Every year, as the International Supercomputing Conference in Germany approaches, our good friends here at HPCwire invite me to reflect on the trends of the past 12 months, not so much to provide a potentially tedious list of specific events, product deliveries, and TOP500 mantras but rather to convey a personal sense of what it all adds up to and possibly means for the future of HPC.
This year, to do so, is both easy and difficult. As a field, we are at an inflection point marked by significant progress and innovation in form and method, while at the same time we are confronted by uncertainty at a level that is at least uncomfortable for our system providers and possibly disruptive. There is certainly more contention about degree and direction of product and research investment, both within the US and internationally.

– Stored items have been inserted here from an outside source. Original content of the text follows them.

-- pv_equiv track=rewrite | github.com/jwillis0720/sadie | src/sadie/anarci/aa/hmmer.py | get_vector_state
-- ===== SOURCE A (Python) =====
-- from typing import Union, List, Tuple
--
-- def get_vector_state(
--
--     hmm_seq: str,
--     query_seq: str,
--     hmm_start: int,
--     hmm_end: int,
--     query_start: int,
--     query_end: int,
--     **kwargs,
-- ) -> List[Tuple[Tuple[int, str], int]]:
--     # assert target_start < 5, "Query start should not be more than 5"
--     assert len(hmm_seq) == len(query_seq), "The 2 seqs should be alignments of eachother"
--
--     vector_state = []
--
--     hmm_step = hmm_start
--     query_step = query_start
--
--     for i in range(len(hmm_seq)):
--         if hmm_seq[i] == ".":
--             vector_state.append(((hmm_step, "i"), query_step))
--             query_step += 1
--         elif query_seq[i] == "-":
--             vector_state.append(((hmm_step, "d"), None))
--             hmm_step += 1
--         else:
--             vector_state.append(((hmm_step, "m"), query_step))
--             hmm_step += 1
--             query_step += 1
--
--     return vector_state
-- ===== SOURCE B (Python) =====
-- from itertools import accumulate
-- from typing import List, Tuple
--
-- def get_vector_state(
--     hmm_seq: str,
--     query_seq: str,
--     hmm_start: int,
--     hmm_end: int,
--     query_start: int,
--     query_end: int,
--     **kwargs,
-- ) -> List[Tuple[Tuple[int, str], int]]:
--     assert len(hmm_seq) == len(query_seq), "The 2 seqs should be alignments of eachother"
--     # classify each column first ('.' wins over '-'), then prefix-sum the step counters
--     cats = ["i" if h == "." else ("d" if q == "-" else "m") for h, q in zip(hmm_seq, query_seq)]
--     hmm_steps = accumulate((0 if c == "i" else 1 for c in cats), initial=hmm_start)
--     query_steps = accumulate((0 if c == "d" else 1 for c in cats), initial=query_start)
--     return [((h, c), None if c == "d" else q) for c, h, q in zip(cats, hmm_steps, query_steps)]
-- ===== Notes on version B (the rewrite author's own statement) =====
-- stated objective: alternative
-- what changed: Replaces the single stateful loop with mutable counters by a three-stage pipeline: classify each aligned column into i/d/m, compute both step counters as prefix sums with itertools.accumulate, and zip the categories with the two counter streams.
import Mathlib
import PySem

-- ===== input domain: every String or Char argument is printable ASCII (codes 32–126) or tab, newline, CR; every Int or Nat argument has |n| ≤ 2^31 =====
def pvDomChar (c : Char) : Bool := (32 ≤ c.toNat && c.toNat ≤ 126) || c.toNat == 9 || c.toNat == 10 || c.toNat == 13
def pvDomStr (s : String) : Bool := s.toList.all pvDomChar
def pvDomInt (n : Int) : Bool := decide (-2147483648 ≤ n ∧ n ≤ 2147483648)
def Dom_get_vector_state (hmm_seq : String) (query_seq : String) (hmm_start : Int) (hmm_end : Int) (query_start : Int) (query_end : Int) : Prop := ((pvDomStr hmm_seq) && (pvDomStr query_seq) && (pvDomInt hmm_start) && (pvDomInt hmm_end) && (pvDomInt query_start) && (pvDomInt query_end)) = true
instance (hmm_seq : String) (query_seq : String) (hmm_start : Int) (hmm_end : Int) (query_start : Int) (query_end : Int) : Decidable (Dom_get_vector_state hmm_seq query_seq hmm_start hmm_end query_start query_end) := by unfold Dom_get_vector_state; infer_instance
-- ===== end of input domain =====

-- B replaces A's one stateful loop (two mutable counters) by a classify / prefix-sum / zip
-- pipeline; same O(n) cost, different decomposition. Both raise on unequal-length inputs
-- (excluded by Pre_).

-- ===== PORT A =====
-- A's for-loop over the aligned columns, carrying (hmm_step, query_step); under Pre_ the two
-- strings have equal length, so the paired structural recursion visits exactly A's indices.
def gvsA_loop : List Char → List Char → Int → Int → List ((Int × String) × Option Int)
  | hc :: ht, qc :: qt, hstep, qstep =>
      if hc = '.' then ((hstep, "i"), some qstep) :: gvsA_loop ht qt hstep (qstep + 1)
      else if qc = '-' then ((hstep, "d"), none) :: gvsA_loop ht qt (hstep + 1) qstep
      else ((hstep, "m"), some qstep) :: gvsA_loop ht qt (hstep + 1) (qstep + 1)
  | _, _, _, _ => []

def get_vector_state (hmm_seq : String) (query_seq : String) (hmm_start : Int) (hmm_end : Int) (query_start : Int) (query_end : Int) : List ((Int × String) × Option Int) :=
  gvsA_loop hmm_seq.toList query_seq.toList hmm_start query_start

-- ===== PORT B =====
-- category of each column: "i" if hmm char is '.', else "d" if query char is '-', else "m"
def gvsB_cats (h q : List Char) : List String :=
  (List.zip h q).map (fun p => if p.1 = '.' then "i" else if p.2 = '-' then "d" else "m")

def get_vector_state_alt (hmm_seq : String) (query_seq : String) (hmm_start : Int) (hmm_end : Int) (query_start : Int) (query_end : Int) : List ((Int × String) × Option Int) :=
  let cats := gvsB_cats hmm_seq.toList query_seq.toList
  -- itertools.accumulate(..., initial=start) = List.scanl (+) start
  let hmm_steps := cats.scanl (fun a c => a + (if c = "i" then 0 else 1)) hmm_start
  let query_steps := cats.scanl (fun a c => a + (if c = "d" then 0 else 1)) query_start
  (List.zip cats (List.zip hmm_steps query_steps)).map
    (fun p => ((p.2.1, p.1), if p.1 = "d" then none else some p.2.2))

-- ===== PRECONDITION & SPEC =====
-- Pre_ excludes unequal-length inputs, on which A's assertion raises AssertionError.
def Pre_get_vector_state (hmm_seq : String) (query_seq : String) (hmm_start : Int) (hmm_end : Int) (query_start : Int) (query_end : Int) : Prop :=
  hmm_seq.toList.length = query_seq.toList.length
instance (hmm_seq : String) (query_seq : String) (hmm_start : Int) (hmm_end : Int) (query_start : Int) (query_end : Int) : Decidable (Pre_get_vector_state hmm_seq query_seq hmm_start hmm_end query_start query_end) := by unfold Pre_get_vector_state; infer_instance

def pvWitness_get_vector_state : String × String × Int × Int × Int × Int := ("m.-x", "a-b-", 3, 7, 1, 9)

def Spec_get_vector_state (hmm_seq : String) (query_seq : String) (hmm_start : Int) (hmm_end : Int) (query_start : Int) (query_end : Int) (out : List ((Int × String) × Option Int)) : Prop := out = get_vector_state_alt hmm_seq query_seq hmm_start hmm_end query_start query_end
instance (hmm_seq : String) (query_seq : String) (hmm_start : Int) (hmm_end : Int) (query_start : Int) (query_end : Int) (out : List ((Int × String) × Option Int)) : Decidable (Spec_get_vector_state hmm_seq query_seq hmm_start hmm_end query_start query_end out) := by unfold Spec_get_vector_state; infer_instance

-- ===== CLAIM (what is proved, stated in full; the proofs are below) =====
def Claim_equal_get_vector_state : Prop := ∀ (hmm_seq : String) (query_seq : String) (hmm_start : Int) (hmm_end : Int) (query_start : Int) (query_end : Int), Dom_get_vector_state hmm_seq query_seq hmm_start hmm_end query_start query_end → Pre_get_vector_state hmm_seq query_seq hmm_start hmm_end query_start query_end → Spec_get_vector_state hmm_seq query_seq hmm_start hmm_end query_start query_end (get_vector_state hmm_seq query_seq hmm_start hmm_end query_start query_end)

-- ===== LEMMAS AND PROOFS =====

lemma gvs_main (h q : List Char) (a b : Int) (hlen : h.length = q.length) :
    gvsA_loop h q a b =
      (List.zip (gvsB_cats h q)
        (List.zip ((gvsB_cats h q).scanl (fun s c => s + (if c = "i" then 0 else 1)) a)
                  ((gvsB_cats h q).scanl (fun s c => s + (if c = "d" then 0 else 1)) b))).map
        (fun p => ((p.2.1, p.1), if p.1 = "d" then none else some p.2.2)) := by
  induction h generalizing q a b with
  | nil =>
      cases q with
      | nil => simp [gvsA_loop, gvsB_cats]
      | cons qc qt => simp at hlen
  | cons hc ht ih =>
      cases q with
      | nil => simp at hlen
      | cons qc qt =>
          simp only [List.length_cons, Nat.add_right_cancel_iff] at hlen
          by_cases h1 : hc = '.'
          · simp [gvsA_loop, gvsB_cats, h1, List.scanl, ih qt a (b + 1) hlen]
          · by_cases h2 : qc = '-'
            · simp [gvsA_loop, gvsB_cats, h1, h2, List.scanl, ih qt (a + 1) b hlen]
            · simp [gvsA_loop, gvsB_cats, h1, h2, List.scanl, ih qt (a + 1) (b + 1) hlen]

-- ===== VERDICT (by name: the statement is the Claim_ definition above) =====
theorem get_vector_state_spec : Claim_equal_get_vector_state := by
  intro hmm_seq query_seq hmm_start hmm_end query_start query_end _ hpre
  unfold Spec_get_vector_state get_vector_state get_vector_state_alt
  exact gvs_main _ _ _ _ hpre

HPC has certainly entered a period of diversity far different than a decade ago, and that is not simply a function of the more than two orders of magnitude of Linpack performance in a time of Pax MPI. The easy part is to recite the buzz words of the year: “GPU”, “big data”, “clouds,” and “exascale.” If you are on one of these trains, then according to popular belief, you are on the fast track.
The mad dash to flops through the means of cramming as many ALUs as possible in the dense (and successful) form factor of a GPU, sometimes referred to as “accelerators,” has pushed passed the tipping point, with many, but not all major new installations incorporating these flops multipliers in their arsenal on the field of big iron.
Both NVIDIA and AMD are providing the punch in heterogeneity, although with vary different architectures. It’s actually interesting to watch NVIDIA on the wrong side of the PCI bus move ARM into their modules. AMD is moving their accelerator module into, or at least closer to, their multicore array. Choose your own benchmark (you actually should), but for some, the AMD strategy appears to be working, while the NVIDIA offering is clearly in the lead.
In the US, new big systems like Titan at Oak Ridge and Blue Waters at the University of Illinois are betting on this, and preparing to break through 10 petaflops based on Cray’s latest supercomputing offerings. Both China, with Tianhe-1A, and Japan, with TSUBAME 2, have taken a similar path, each with their own novel contributions.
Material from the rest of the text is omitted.